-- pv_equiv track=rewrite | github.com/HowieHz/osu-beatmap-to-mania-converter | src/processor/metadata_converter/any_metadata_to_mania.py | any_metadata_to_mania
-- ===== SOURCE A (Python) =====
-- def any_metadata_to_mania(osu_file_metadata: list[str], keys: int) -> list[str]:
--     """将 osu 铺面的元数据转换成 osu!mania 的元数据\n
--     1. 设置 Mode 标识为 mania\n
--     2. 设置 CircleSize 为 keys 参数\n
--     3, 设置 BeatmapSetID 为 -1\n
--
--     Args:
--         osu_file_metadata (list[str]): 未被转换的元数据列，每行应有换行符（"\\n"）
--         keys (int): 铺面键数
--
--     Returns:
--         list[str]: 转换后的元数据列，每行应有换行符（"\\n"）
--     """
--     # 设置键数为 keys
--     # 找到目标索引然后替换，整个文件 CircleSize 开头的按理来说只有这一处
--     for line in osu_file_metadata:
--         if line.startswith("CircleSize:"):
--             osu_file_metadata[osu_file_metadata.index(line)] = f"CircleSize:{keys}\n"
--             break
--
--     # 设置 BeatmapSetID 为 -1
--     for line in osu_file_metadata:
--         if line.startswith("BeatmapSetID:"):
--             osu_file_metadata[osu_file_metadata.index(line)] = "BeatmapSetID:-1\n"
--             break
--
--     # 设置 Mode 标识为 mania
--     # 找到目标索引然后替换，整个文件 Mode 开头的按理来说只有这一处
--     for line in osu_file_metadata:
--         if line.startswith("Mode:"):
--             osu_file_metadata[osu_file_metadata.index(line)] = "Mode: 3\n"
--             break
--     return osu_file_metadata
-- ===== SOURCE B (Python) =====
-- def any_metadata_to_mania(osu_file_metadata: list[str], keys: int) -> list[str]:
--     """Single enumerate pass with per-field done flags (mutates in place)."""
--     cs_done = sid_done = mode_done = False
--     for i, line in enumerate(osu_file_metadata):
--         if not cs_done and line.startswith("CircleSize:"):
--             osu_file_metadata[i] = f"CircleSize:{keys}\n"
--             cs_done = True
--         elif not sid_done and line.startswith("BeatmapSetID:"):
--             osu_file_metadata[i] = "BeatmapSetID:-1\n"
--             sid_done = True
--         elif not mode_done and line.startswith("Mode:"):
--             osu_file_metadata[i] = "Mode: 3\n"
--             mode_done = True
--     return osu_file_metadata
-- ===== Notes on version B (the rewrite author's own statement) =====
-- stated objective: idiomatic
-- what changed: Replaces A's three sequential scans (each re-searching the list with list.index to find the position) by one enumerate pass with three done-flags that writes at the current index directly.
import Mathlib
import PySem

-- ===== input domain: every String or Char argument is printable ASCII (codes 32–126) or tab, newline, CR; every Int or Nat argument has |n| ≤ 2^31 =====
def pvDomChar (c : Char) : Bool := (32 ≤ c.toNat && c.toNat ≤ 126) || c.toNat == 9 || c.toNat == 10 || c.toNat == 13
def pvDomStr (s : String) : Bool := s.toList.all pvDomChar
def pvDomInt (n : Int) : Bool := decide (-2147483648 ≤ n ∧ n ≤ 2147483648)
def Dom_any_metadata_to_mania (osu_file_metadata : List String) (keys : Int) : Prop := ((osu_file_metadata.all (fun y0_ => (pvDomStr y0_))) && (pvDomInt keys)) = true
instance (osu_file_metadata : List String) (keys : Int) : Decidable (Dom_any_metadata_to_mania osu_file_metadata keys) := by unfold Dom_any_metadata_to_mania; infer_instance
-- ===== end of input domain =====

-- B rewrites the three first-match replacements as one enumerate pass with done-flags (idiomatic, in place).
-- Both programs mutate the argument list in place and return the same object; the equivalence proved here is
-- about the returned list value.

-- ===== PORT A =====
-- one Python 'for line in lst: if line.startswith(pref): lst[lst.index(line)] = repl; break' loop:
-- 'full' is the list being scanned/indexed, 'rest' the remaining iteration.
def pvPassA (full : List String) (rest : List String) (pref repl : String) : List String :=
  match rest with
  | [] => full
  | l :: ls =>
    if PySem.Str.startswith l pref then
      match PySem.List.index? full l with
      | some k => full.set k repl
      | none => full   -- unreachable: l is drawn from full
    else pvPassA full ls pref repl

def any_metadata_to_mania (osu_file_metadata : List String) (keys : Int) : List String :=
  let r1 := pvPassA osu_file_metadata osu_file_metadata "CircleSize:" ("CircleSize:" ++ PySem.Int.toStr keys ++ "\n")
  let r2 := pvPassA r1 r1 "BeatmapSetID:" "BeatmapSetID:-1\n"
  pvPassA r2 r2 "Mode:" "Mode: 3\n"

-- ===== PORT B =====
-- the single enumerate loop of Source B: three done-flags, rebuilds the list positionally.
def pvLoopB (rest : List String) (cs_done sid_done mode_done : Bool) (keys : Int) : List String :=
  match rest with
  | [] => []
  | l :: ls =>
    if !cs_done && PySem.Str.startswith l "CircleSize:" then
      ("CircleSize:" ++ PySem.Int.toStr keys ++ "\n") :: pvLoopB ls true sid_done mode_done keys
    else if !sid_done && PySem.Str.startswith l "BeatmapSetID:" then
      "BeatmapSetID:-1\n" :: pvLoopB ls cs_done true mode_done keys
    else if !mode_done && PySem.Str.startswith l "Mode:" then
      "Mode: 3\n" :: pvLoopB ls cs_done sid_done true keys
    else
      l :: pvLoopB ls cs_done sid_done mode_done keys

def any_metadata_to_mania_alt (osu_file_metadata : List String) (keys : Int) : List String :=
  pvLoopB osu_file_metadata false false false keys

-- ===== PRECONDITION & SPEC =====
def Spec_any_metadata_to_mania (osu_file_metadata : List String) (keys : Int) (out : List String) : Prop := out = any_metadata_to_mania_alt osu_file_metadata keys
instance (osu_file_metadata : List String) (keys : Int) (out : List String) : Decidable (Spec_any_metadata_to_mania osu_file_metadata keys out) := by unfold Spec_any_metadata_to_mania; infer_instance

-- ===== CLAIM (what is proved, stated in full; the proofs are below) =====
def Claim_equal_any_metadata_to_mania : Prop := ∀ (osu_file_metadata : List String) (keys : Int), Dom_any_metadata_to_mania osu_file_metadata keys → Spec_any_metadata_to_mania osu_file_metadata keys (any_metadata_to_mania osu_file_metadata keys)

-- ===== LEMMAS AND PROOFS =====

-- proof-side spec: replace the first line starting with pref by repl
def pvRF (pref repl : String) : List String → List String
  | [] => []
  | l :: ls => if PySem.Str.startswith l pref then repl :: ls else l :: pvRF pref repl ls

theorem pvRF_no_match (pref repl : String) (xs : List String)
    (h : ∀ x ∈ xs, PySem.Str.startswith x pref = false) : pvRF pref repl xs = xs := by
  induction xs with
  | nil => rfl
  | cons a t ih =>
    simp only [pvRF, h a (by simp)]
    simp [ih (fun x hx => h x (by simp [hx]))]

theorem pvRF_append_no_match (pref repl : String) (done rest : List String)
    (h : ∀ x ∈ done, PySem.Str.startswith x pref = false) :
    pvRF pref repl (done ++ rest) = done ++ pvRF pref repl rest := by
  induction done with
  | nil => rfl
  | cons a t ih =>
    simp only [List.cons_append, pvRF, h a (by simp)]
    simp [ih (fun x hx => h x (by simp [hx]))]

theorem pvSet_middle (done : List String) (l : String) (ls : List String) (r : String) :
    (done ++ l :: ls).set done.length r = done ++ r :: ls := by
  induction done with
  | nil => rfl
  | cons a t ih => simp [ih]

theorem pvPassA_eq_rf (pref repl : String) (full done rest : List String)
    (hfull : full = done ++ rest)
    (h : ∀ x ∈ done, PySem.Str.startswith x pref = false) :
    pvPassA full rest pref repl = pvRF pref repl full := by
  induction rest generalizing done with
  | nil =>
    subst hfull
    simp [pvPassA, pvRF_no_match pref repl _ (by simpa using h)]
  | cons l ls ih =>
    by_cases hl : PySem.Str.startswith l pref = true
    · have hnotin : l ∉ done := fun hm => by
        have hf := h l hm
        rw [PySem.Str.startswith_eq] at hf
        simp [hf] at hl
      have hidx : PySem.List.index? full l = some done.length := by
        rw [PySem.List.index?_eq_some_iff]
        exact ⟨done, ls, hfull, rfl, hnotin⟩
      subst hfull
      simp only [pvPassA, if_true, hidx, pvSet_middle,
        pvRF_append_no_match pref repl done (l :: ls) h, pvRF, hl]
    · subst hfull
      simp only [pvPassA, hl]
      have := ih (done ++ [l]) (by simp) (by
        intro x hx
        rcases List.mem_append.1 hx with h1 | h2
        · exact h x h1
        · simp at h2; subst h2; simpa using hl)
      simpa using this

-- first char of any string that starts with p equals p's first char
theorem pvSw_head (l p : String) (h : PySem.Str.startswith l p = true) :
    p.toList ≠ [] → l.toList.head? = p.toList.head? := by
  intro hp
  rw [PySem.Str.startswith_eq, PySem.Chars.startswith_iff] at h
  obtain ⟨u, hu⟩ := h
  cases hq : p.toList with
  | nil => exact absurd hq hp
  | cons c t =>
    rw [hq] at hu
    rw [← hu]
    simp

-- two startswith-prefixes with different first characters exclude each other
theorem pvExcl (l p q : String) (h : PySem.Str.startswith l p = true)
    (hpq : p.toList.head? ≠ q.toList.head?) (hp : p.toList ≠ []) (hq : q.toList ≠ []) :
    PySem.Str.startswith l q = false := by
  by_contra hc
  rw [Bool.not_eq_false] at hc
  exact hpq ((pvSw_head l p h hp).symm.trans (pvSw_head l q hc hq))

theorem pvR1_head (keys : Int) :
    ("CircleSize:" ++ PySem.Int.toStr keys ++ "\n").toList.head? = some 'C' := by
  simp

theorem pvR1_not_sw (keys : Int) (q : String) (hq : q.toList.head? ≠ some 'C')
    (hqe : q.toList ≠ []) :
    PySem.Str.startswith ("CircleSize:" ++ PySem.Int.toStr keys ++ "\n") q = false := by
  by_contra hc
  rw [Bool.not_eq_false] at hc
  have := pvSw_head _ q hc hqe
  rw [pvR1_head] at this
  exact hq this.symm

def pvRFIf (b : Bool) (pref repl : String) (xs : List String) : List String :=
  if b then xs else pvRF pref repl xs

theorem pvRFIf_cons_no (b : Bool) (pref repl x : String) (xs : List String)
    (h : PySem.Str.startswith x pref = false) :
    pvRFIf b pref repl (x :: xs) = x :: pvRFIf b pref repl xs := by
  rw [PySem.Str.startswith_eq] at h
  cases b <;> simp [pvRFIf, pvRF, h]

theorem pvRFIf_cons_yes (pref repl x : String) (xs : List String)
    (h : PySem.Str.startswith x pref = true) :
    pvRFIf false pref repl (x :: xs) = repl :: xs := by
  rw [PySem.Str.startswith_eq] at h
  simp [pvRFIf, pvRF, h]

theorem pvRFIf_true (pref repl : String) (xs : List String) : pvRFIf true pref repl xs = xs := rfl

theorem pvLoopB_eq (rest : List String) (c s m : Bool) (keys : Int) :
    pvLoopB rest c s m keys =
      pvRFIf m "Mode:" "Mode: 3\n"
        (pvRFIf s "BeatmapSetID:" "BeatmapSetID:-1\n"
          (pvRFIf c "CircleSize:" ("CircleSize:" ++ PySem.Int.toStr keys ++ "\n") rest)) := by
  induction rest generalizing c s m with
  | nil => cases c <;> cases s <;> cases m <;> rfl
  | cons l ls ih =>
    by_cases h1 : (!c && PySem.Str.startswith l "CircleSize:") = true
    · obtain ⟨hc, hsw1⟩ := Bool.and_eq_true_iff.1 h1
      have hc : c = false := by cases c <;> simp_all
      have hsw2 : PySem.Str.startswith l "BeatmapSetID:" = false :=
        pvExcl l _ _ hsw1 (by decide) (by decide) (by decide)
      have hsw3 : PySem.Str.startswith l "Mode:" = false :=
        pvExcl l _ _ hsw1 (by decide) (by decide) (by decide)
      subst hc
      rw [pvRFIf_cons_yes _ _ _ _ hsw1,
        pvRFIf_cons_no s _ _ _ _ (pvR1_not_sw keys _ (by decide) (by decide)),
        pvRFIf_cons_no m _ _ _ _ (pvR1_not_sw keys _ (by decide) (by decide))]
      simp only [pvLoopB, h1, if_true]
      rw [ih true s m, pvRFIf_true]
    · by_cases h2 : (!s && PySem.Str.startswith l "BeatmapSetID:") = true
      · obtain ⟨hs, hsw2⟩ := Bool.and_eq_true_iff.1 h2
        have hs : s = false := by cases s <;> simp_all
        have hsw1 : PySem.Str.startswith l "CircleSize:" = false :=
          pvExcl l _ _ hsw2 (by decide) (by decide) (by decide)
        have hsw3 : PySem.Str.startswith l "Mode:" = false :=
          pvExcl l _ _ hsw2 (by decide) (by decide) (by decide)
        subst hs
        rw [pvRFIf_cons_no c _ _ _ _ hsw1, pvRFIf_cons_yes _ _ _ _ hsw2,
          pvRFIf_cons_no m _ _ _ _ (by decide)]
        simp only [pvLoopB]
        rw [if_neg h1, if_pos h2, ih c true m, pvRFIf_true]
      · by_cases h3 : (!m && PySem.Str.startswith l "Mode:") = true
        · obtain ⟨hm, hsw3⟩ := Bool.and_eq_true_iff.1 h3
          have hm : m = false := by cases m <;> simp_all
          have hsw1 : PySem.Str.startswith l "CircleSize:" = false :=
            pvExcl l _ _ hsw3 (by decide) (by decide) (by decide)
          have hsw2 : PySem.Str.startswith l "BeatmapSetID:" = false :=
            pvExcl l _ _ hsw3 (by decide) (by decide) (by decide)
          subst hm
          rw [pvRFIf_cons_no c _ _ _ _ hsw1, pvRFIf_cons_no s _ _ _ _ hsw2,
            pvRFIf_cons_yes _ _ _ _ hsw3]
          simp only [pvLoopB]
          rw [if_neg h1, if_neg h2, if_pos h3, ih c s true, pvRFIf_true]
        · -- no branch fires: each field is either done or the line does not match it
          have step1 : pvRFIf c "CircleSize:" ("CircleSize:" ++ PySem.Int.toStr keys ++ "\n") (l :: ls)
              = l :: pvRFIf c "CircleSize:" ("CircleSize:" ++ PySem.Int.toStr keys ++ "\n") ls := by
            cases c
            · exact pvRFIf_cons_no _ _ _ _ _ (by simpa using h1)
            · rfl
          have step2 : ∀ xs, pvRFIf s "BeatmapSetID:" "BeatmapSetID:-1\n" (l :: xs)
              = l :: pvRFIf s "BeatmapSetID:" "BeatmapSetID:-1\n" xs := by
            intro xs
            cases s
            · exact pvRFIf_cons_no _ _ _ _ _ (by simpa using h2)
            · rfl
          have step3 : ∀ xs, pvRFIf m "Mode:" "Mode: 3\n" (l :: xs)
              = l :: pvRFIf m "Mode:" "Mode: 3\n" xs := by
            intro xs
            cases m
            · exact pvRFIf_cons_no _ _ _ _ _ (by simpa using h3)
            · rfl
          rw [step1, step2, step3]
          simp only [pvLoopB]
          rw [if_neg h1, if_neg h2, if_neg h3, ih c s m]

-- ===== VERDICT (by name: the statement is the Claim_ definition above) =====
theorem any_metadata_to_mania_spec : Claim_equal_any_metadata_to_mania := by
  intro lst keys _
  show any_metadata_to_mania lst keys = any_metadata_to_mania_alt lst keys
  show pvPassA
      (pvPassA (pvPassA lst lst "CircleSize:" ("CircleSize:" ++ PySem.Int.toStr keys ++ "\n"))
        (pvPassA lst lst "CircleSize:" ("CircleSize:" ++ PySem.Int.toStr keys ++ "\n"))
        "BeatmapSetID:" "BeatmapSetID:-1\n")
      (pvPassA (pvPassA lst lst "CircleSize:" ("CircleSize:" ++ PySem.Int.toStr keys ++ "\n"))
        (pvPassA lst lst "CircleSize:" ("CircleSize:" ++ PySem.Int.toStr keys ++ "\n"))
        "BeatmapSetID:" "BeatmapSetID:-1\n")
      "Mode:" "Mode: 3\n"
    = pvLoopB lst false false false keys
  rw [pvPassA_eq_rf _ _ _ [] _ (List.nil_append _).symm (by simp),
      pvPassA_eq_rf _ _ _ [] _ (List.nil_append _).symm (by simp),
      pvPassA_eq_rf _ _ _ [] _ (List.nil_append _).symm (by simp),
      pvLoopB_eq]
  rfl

□ □ □ □

TASK
Pull out all lines in the data above that include "proved".

RESPONSE
-- Both programs mutate the argument list in place and return the same object; the equivalence proved here is
-- ===== CLAIM (what is proved, stated in full; the proofs are below) =====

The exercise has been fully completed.